My Connection to LGBTQ+ History and the Road Traveled

In October 1998, Matthew Shepard was found nearly dead, hanging from a fence just outside of Laramie, Wyoming. Matthew was 21 years old. His murderers said that he made sexual advances toward them. They robbed and brutally beat him. Matthew died of his wounds six days later in a Fort Collins, Colorado hospital.

Just two years before, I was living in Fort Collins, CO. I was pursuing a master’s degree, had a full-time assistantship as coordinator of multicultural education and training, and had an internship in the Human Rights Advocacy and Education Office, a department of the City of Fort Collins. My work involved listening to complaints of discrimination in public accommodation, housing, and employment. There was also a huge amount of listening, educating, and advocacy. I was given, early in my life and career, a window into others’ realities in ways that helped broaden my awareness and perspective. I learned that many LGBTQ+ people had been living with threats and perpetrated violence. Among them, two of my academic and career mentors. People who identified themselves as working for the utility company had tried to gain access to their home to plant explosives. 

As is the case with ignorance, once lost, space is created for knowledge, curiosity, and transformation. The beginning of a personal transformation started for me then, a journey that I continue to travel. I realized then – with clarity that continues to drive my every interaction – that fighting to end oppression in all its forms, and wherever it exists, must be my living commitment.

Commitment to being an ally to the LGBTQ+ community means that every day, I show up with intention and attention to use my privilege in ways that create more equity. Examples have included:

  • Actively working with and spotlighting the work of LGBTQ+ people.
  • Standing up for members of the DJA team when clients or others have treated them in ways that I or they consider to be biased or offensive.
  • Talking with my son openly about the spectrum of human relationships; “normalizing” forms and expressions of love beyond those that are exclusively part of a dominant narrative.
  • Working with Shiloh’s dad, Pro Football Hall of Famer Richard Dent, to use his platform to speak out in support of same sex marriage in Illinois.
  • Apologizing when I’ve said or done something to a member of the DJA team or a client that has been perceived as a microaggression. My apologies 1) are genuine, 2) invite feedback on preferred future behavior, and 3) are accompanied by a commitment to stop the offensive behavior and immediately and consistently practice the new behavior.

I don’t always show up the way that I want to show up. My intentions and impact are not a one-to-one match. But getting it wrong sometimes is no reason to stop trying, particularly if my commitment to being an ally is rooted in a desire to end oppression, not just pat myself on the back for being woke. 

This may be the most important lesson I’ve learned: ending oppression is in my own best interest. 

First they came for the Communists 

And I did not speak out 

Because I was not a Communist 

Then they came for the Socialists 

And I did not speak out 

Because I was not a Socialist

Then they came for the trade unionists 

And I did not speak out 

Because I was not a trade unionist 

Then they came for the Jews 

And I did not speak out 

Because I was not a Jew 

Then they came for me 

And there was no one left 

To speak out for me.

Martin Niemöller 

Hate targeting people I loved was a sounding bell for me.
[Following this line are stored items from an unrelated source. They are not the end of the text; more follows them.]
-- pv_equiv track=rewrite | github.com/HoGyeongC/Baekjoon | 프로그래머스/1/42840. 모의고사/모의고사.py | solution
-- ===== SOURCE A (Python) =====
-- def solution(answers):
--     answer = []
--     p1 = [1,2,3,4,5]
--     p2 = [2,1,2,3,2,4,2,5]
--     p3 = [3,3,1,1,2,2,4,4,5,5]
--
--     cntp1 = 0
--     cntp2 = 0
--     cntp3 = 0
--
--     for i in range(len(answers)):
--         if answers[i] == p1[i % len(p1)]:
--             cntp1 += 1
--         if answers[i] == p2[i % len(p2)]:
--             cntp2 += 1
--         if answers[i] == p3[i % len(p3)]:
--             cntp3 += 1
--
--     if max(cntp1,cntp2,cntp3) == cntp1:
--         answer.append(1)
--     if max(cntp1,cntp2,cntp3) == cntp2:
--         answer.append(2)
--     if max(cntp1,cntp2,cntp3) == cntp3:
--         answer.append(3)
--
--
--     return answer
-- ===== SOURCE B (Python) =====
-- def solution(answers):
--     patterns = [[1, 2, 3, 4, 5],
--                 [2, 1, 2, 3, 2, 4, 2, 5],
--                 [3, 3, 1, 1, 2, 2, 4, 4, 5, 5]]
--
--     def score(p):
--         # blocked traversal: cut the answers into pattern-sized chunks and
--         # align each chunk with the pattern directly via zip (no modulo indexing)
--         total = 0
--         for start in range(0, len(answers), len(p)):
--             block = answers[start:start + len(p)]
--             total += sum(1 for a, b in zip(block, p) if a == b)
--         return total
--
--     scores = [score(p) for p in patterns]
--     best = max(scores)
--     return [i + 1 for i, s in enumerate(scores) if s == best]
-- ===== Notes on version B (the rewrite author's own statement) =====
-- stated objective: alternative
-- what changed: Replaces A's single indexed pass that compares each answer against p[i % len(p)] while updating three named counters with a blocked traversal: the answer list is cut into pattern-sized chunks and each chunk is zipped directly against the pattern (no modulo indexing anywhere), one such pass per pattern, then the best indices are gathered from the score list.
import Mathlib
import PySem

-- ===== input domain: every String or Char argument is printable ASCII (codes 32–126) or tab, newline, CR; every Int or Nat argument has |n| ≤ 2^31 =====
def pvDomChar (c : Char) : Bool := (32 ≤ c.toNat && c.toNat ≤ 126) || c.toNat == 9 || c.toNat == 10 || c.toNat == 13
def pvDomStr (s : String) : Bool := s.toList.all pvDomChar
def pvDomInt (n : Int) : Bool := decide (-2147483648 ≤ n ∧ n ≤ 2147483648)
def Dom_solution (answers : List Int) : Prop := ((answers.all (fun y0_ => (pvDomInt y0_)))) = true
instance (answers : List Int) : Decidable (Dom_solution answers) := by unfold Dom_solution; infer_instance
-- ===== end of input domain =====

-- B replaces A's single indexed pass (compare answers[i] with p[i % len(p)], three counters) by a
-- blocked traversal: the answers are cut into pattern-sized chunks, each chunk zipped directly
-- against the pattern (no modulo indexing), one pass per pattern; same cost, same results.

-- ===== PORT A =====
def solution (answers : List Int) : List Int :=
  let answer : List Int := []
  let p1 : List Int := [1, 2, 3, 4, 5]
  let p2 : List Int := [2, 1, 2, 3, 2, 4, 2, 5]
  let p3 : List Int := [3, 3, 1, 1, 2, 2, 4, 4, 5, 5]
  -- for i in range(len(answers)): three independent counter updates in one pass
  let cnt := (PySem.List.pyRange 0 (answers.length : Int) 1).foldl
    (fun (c : Int × Int × Int) i =>
      ( if PySem.List.pyGetD answers i 0 = PySem.List.pyGetD p1 (PySem.Int.mod i (p1.length : Int)) 0 then c.1 + 1 else c.1,
        if PySem.List.pyGetD answers i 0 = PySem.List.pyGetD p2 (PySem.Int.mod i (p2.length : Int)) 0 then c.2.1 + 1 else c.2.1,
        if PySem.List.pyGetD answers i 0 = PySem.List.pyGetD p3 (PySem.Int.mod i (p3.length : Int)) 0 then c.2.2 + 1 else c.2.2))
    (0, 0, 0)
  let cntp1 := cnt.1
  let cntp2 := cnt.2.1
  let cntp3 := cnt.2.2
  let answer := if max cntp1 (max cntp2 cntp3) = cntp1 then answer ++ [1] else answer
  let answer := if max cntp1 (max cntp2 cntp3) = cntp2 then answer ++ [2] else answer
  let answer := if max cntp1 (max cntp2 cntp3) = cntp3 then answer ++ [3] else answer
  answer

-- ===== PORT B =====
-- B's patterns list
def pvPatterns : List (List Int) :=
  [[1, 2, 3, 4, 5], [2, 1, 2, 3, 2, 4, 2, 5], [3, 3, 1, 1, 2, 2, 4, 4, 5, 5]]

-- sum(1 for a, b in zip(block, p) if a == b)
def pvZipMatches (block p : List Int) : Int :=
  ((block.zip p).map (fun ab => if ab.1 = ab.2 then (1 : Int) else 0)).sum

-- B's blocked loop: for start in range(0, len(answers), len(p)): total += zip-matches of the
-- chunk answers[start:start+len(p)] against p
def pvScoreBlocks (answers p : List Int) : Int :=
  (PySem.List.pyRange 0 (answers.length : Int) (p.length : Int)).foldl
    (fun total start =>
      total + pvZipMatches (PySem.List.slice answers (some start) (some (start + (p.length : Int)))) p)
    0

def solution_alt (answers : List Int) : List Int :=
  let scores := pvPatterns.map (fun p => pvScoreBlocks answers p)
  let best := (PySem.List.max? scores (fun s => s)).getD 0
  (PySem.List.enumerate scores).filterMap
    (fun x => if x.2 = best then some (x.1 + 1) else none)

-- ===== PRECONDITION & SPEC =====
def Spec_solution (answers : List Int) (out : List Int) : Prop := out = solution_alt answers
instance (answers : List Int) (out : List Int) : Decidable (Spec_solution answers out) := by unfold Spec_solution; infer_instance

-- ===== CLAIM (what is proved, stated in full; the proofs are below) =====
def Claim_equal_solution : Prop := ∀ (answers : List Int), Dom_solution answers → Spec_solution answers (solution answers)

-- ===== LEMMAS AND PROOFS =====

-- Proof-side bridge: count matches of xs against the cyclic pattern p, consuming the current
-- rotation q one element at a time and refilling from p when it runs out.
def rotCnt : List Int → List Int → List Int → Int
  | [], _, _ => 0
  | x :: xs, y :: q, p => (if x = y then 1 else 0) + rotCnt xs q p
  | x :: xs, [], p =>
      match p with
      | [] => 0
      | y :: q => (if x = y then 1 else 0) + rotCnt xs q p
  termination_by xs _ _ => xs.length

theorem rotCnt_cons_cons (x y : Int) (xs q p : List Int) :
    rotCnt (x :: xs) (y :: q) p = (if x = y then 1 else 0) + rotCnt xs q p := by
  simp [rotCnt]

theorem rotCnt_refill (xs p : List Int) : rotCnt xs [] p = rotCnt xs p p := by
  cases xs <;> cases p <;> simp [rotCnt]

-- A's per-index indicator sum, with an arbitrary start index s
def indSum (answers p : List Int) (s : Int) : Int :=
  ((PySem.List.enumerate answers s).map
    (fun x => if x.2 = PySem.List.pyGetD p (PySem.Int.mod x.1 (p.length : Int)) 0 then (1 : Int) else 0)).sum

theorem succ_mod_cases (s L : Nat) (hL : 0 < L) :
    (s + 1) % L = if s % L + 1 = L then 0 else s % L + 1 := by
  have h := Nat.div_add_mod s L
  split_ifs with h1
  · have : s + 1 = L * (s / L + 1) := by rw [Nat.mul_succ]; omega
    rw [this, Nat.mul_mod_right]
  · have hlt : s % L < L := Nat.mod_lt _ hL
    have : s + 1 = L * (s / L) + (s % L + 1) := by omega
    rw [this, Nat.mul_add_mod]
    exact Nat.mod_eq_of_lt (by omega)

theorem indSum_eq_rotCnt (p : List Int) (hp : p ≠ []) :
    ∀ (xs : List Int) (s : Nat),
      indSum xs p (s : Int) = rotCnt xs (p.drop (s % p.length)) p := by
  intro xs
  induction xs with
  | nil => intro s; simp [indSum, rotCnt, PySem.List.enumerate]
  | cons x xs ih =>
    intro s
    have hL : 0 < p.length := List.length_pos_iff.mpr hp
    have hsl : s % p.length < p.length := Nat.mod_lt _ hL
    have hdrop : p.drop (s % p.length) = p[s % p.length] :: p.drop (s % p.length + 1) :=
      List.drop_eq_getElem_cons hsl
    have hmod : PySem.Int.mod (s : Int) (p.length : Int) = ((s % p.length : Nat) : Int) :=
      PySem.Int.mod_natCast s p.length
    have hget : PySem.List.pyGetD p (((s % p.length : Nat)) : Int) 0 = p[s % p.length] := by
      rw [PySem.List.pyGetD_natCast, List.getD_eq_getElem p 0 hsl]
    have hcast : ((s : Int) + 1) = ((s + 1 : Nat) : Int) := by push_cast; ring
    have htail : rotCnt xs (p.drop (s % p.length + 1)) p
        = rotCnt xs (p.drop ((s + 1) % p.length)) p := by
      rw [succ_mod_cases s p.length hL]
      split_ifs with h1
      · rw [h1, List.drop_length, List.drop_zero, rotCnt_refill]
      · rfl
    calc indSum (x :: xs) p (s : Int)
        = (if x = PySem.List.pyGetD p (PySem.Int.mod (s : Int) (p.length : Int)) 0 then (1:Int) else 0)
            + indSum xs p ((s : Int) + 1) := by
          simp [indSum, PySem.List.enumerate]
      _ = (if x = p[s % p.length] then (1:Int) else 0)
            + rotCnt xs (p.drop (s % p.length + 1)) p := by
          rw [hmod, hget, hcast, ih (s + 1), htail]
      _ = rotCnt (x :: xs) (p.drop (s % p.length)) p := by
          rw [hdrop, rotCnt_cons_cons]

-- consuming one full rotation q is exactly one chunk of zip-matches
theorem rotCnt_chunk (p : List Int) :
    ∀ (q xs : List Int),
      rotCnt xs q p = pvZipMatches (xs.take q.length) q + rotCnt (xs.drop q.length) [] p := by
  intro q
  induction q with
  | nil => intro xs; simp [pvZipMatches]
  | cons y q ih =>
    intro xs
    cases xs with
    | nil => simp [rotCnt, pvZipMatches]
    | cons x xs =>
      simp only [List.length_cons, List.take_succ_cons, List.drop_succ_cons]
      have : rotCnt (x :: xs) (y :: q) p = (if x = y then (1:Int) else 0) + rotCnt xs q p := by
        simp [rotCnt]
      rw [this, ih xs]
      simp [pvZipMatches]
      ring

theorem pyRange_pos_nil (a b s : Int) (hs : 0 < s) (h : b ≤ a) :
    PySem.List.pyRange a b s = [] := by
  rw [PySem.List.pyRange_of_pos a b hs, if_neg (by omega)]
  simp

theorem pyRange_pos_cons (a b s : Int) (hs : 0 < s) (hab : a < b) :
    PySem.List.pyRange a b s = a :: PySem.List.pyRange (a + s) b s := by
  rw [PySem.List.pyRange_of_pos a b hs, PySem.List.pyRange_of_pos (a + s) b hs]
  have key : b - a + s - 1 = (b - a - 1) + 1 * s := by ring
  rw [if_pos hab, key, Int.add_mul_ediv_right _ _ (by omega : s ≠ 0)]
  have h3 : 0 ≤ (b - a - 1) / s := Int.ediv_nonneg (by omega) (by omega)
  have h4 : ((b - a - 1) / s + 1).toNat = ((b - a - 1) / s).toNat + 1 := by omega
  have e : b - (a + s) + s - 1 = b - a - 1 := by ring
  rw [h4, List.range_succ_eq_map, List.map_cons, List.map_map]
  by_cases h2 : a + s < b
  · rw [if_pos h2, e]
    refine List.cons_eq_cons.mpr ⟨by norm_num, List.map_congr_left ?_⟩
    intro k _
    simp only [Function.comp_apply]
    push_cast
    ring
  · rw [if_neg h2]
    have h0 : (b - a - 1) / s = 0 := Int.ediv_eq_zero_of_lt (by omega) (by omega)
    simp [h0]

-- B's blocked foldl over start indices computes the cyclic match count
theorem blocks_eq (p : List Int) (hp : p ≠ []) (full : List Int) :
    ∀ (k off : Nat) (acc : Int), full.length - off ≤ k →
      (PySem.List.pyRange (off : Int) (full.length : Int) (p.length : Int)).foldl
        (fun t st =>
          t + pvZipMatches (PySem.List.slice full (some st) (some (st + (p.length : Int)))) p)
        acc
      = acc + rotCnt (full.drop off) p p := by
  intro k
  have hL : 0 < p.length := List.length_pos_iff.mpr hp
  induction k with
  | zero =>
    intro off acc hk
    have hle : full.length ≤ off := by omega
    rw [pyRange_pos_nil _ _ _ (by exact_mod_cast hL) (by exact_mod_cast hle),
      List.drop_eq_nil_of_le hle]
    simp [rotCnt]
  | succ k ih =>
    intro off acc hk
    by_cases hoff : full.length ≤ off
    · rw [pyRange_pos_nil _ _ _ (by exact_mod_cast hL) (by exact_mod_cast hoff),
        List.drop_eq_nil_of_le hoff]
      simp [rotCnt]
    · have hlt : off < full.length := by omega
      rw [pyRange_pos_cons _ _ _ (by exact_mod_cast hL) (by exact_mod_cast hlt)]
      rw [List.foldl_cons, PySem.List.slice_natCast_add]
      have hcast : (off : Int) + (p.length : Int) = ((off + p.length : Nat) : Int) := by
        push_cast; ring
      rw [hcast, ih (off + p.length) _ (by omega)]
      have hrhs : rotCnt (full.drop off) p p
          = pvZipMatches ((full.drop off).take p.length) p
            + rotCnt (full.drop (off + p.length)) p p := by
        rw [rotCnt_chunk p p (full.drop off), rotCnt_refill, List.drop_drop]
      rw [hrhs]
      omega

theorem score_eq (answers p : List Int) (hp : p ≠ []) :
    pvScoreBlocks answers p = indSum answers p 0 := by
  have h0 : (0 : Int) = ((0 : Nat) : Int) := rfl
  rw [pvScoreBlocks, h0, blocks_eq p hp answers answers.length 0 ((0 : Nat) : Int) (by omega),
    indSum_eq_rotCnt p hp answers 0, Nat.zero_mod, List.drop_zero, List.drop_zero]
  omega

-- A's foldl counter for one pattern equals the indicator sum
theorem count_eq_indSum (answers p : List Int) :
    (PySem.List.pyRange 0 (answers.length : Int) 1).foldl
      (fun (c : Int) i =>
        if PySem.List.pyGetD answers i 0 = PySem.List.pyGetD p (PySem.Int.mod i (p.length : Int)) 0
        then c + 1 else c) 0
    = indSum answers p 0 := by
  rw [indSum, PySem.List.enumerate_eq_map_pyRange (d := 0), List.map_map,
    PySem.List.foldl_ite_add_one]
  rw [← PySem.List.sum_map_ite_one_zero
    (p := fun j => decide (PySem.List.pyGetD answers j 0 = PySem.List.pyGetD p (PySem.Int.mod j (p.length : Int)) 0))]
  simp [PySem.List.len, Function.comp_def]

-- A's one pass with three independent counters is three per-pattern passes
theorem fold3_eq (answers : List Int) :
    (PySem.List.pyRange 0 (answers.length : Int) 1).foldl
      (fun (c : Int × Int × Int) i =>
        ( if PySem.List.pyGetD answers i 0 = PySem.List.pyGetD ([1,2,3,4,5] : List Int) (PySem.Int.mod i (([1,2,3,4,5] : List Int).length : Int)) 0 then c.1 + 1 else c.1,
          if PySem.List.pyGetD answers i 0 = PySem.List.pyGetD ([2,1,2,3,2,4,2,5] : List Int) (PySem.Int.mod i (([2,1,2,3,2,4,2,5] : List Int).length : Int)) 0 then c.2.1 + 1 else c.2.1,
          if PySem.List.pyGetD answers i 0 = PySem.List.pyGetD ([3,3,1,1,2,2,4,4,5,5] : List Int) (PySem.Int.mod i (([3,3,1,1,2,2,4,4,5,5] : List Int).length : Int)) 0 then c.2.2 + 1 else c.2.2))
      (0, 0, 0)
    = (indSum answers [1,2,3,4,5] 0, indSum answers [2,1,2,3,2,4,2,5] 0, indSum answers [3,3,1,1,2,2,4,4,5,5] 0) := by
  rw [PySem.List.foldl_prod_mk
    (f := fun (c : Int) i => if PySem.List.pyGetD answers i 0 = PySem.List.pyGetD ([1,2,3,4,5] : List Int) (PySem.Int.mod i (([1,2,3,4,5] : List Int).length : Int)) 0 then c + 1 else c)
    (g := fun (c : Int × Int) i =>
      ( if PySem.List.pyGetD answers i 0 = PySem.List.pyGetD ([2,1,2,3,2,4,2,5] : List Int) (PySem.Int.mod i (([2,1,2,3,2,4,2,5] : List Int).length : Int)) 0 then c.1 + 1 else c.1,
        if PySem.List.pyGetD answers i 0 = PySem.List.pyGetD ([3,3,1,1,2,2,4,4,5,5] : List Int) (PySem.Int.mod i (([3,3,1,1,2,2,4,4,5,5] : List Int).length : Int)) 0 then c.2 + 1 else c.2))]
  rw [PySem.List.foldl_prod_mk
    (f := fun (c : Int) i => if PySem.List.pyGetD answers i 0 = PySem.List.pyGetD ([2,1,2,3,2,4,2,5] : List Int) (PySem.Int.mod i (([2,1,2,3,2,4,2,5] : List Int).length : Int)) 0 then c + 1 else c)
    (g := fun (c : Int) i => if PySem.List.pyGetD answers i 0 = PySem.List.pyGetD ([3,3,1,1,2,2,4,4,5,5] : List Int) (PySem.Int.mod i (([3,3,1,1,2,2,4,4,5,5] : List Int).length : Int)) 0 then c + 1 else c)]
  rw [count_eq_indSum, count_eq_indSum, count_eq_indSum]

theorem solution_eq_alt (answers : List Int) : solution answers = solution_alt answers := by
  simp only [solution, solution_alt, pvPatterns, fold3_eq, List.map_cons, List.map_nil]
  simp only [score_eq answers [1,2,3,4,5] (by simp), score_eq answers [2,1,2,3,2,4,2,5] (by simp),
    score_eq answers [3,3,1,1,2,2,4,4,5,5] (by simp)]
  simp only [PySem.List.max?_id_cons, Option.getD_some, List.foldl,
    PySem.List.enumerate, List.filterMap]
  set a := indSum answers [1,2,3,4,5] 0 with ha
  set b := indSum answers [2,1,2,3,2,4,2,5] 0 with hb
  set c := indSum answers [3,3,1,1,2,2,4,4,5,5] 0 with hc
  split_ifs <;> first | rfl | (exfalso; omega)

-- ===== VERDICT (by name: the statement is the Claim_ definition above) =====
theorem solution_spec : Claim_equal_solution := by
  intro answers _
  unfold Spec_solution
  exact solution_eq_alt answers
Matthew Shepard’s brutal murder was a sounding bell for so many others. I wish it wouldn’t have taken his violent-filled loss of life for so many of us to really lean in and listen to the voices of people who have for years been sharing the often pain-filled reality. For those who are still at a crossroad – who are filled with shame about biases that were ingrained in us and blind spots that we need to reckon with – now’s the time to make a new commitment. From this point forward it's all about what we do now and next, how we use our areas of privilege to bring more equity, justice, and inclusion to the world. As for me: it’s humbling, often exhausting, and intensely gratifying work.

How about you: what’s your next move?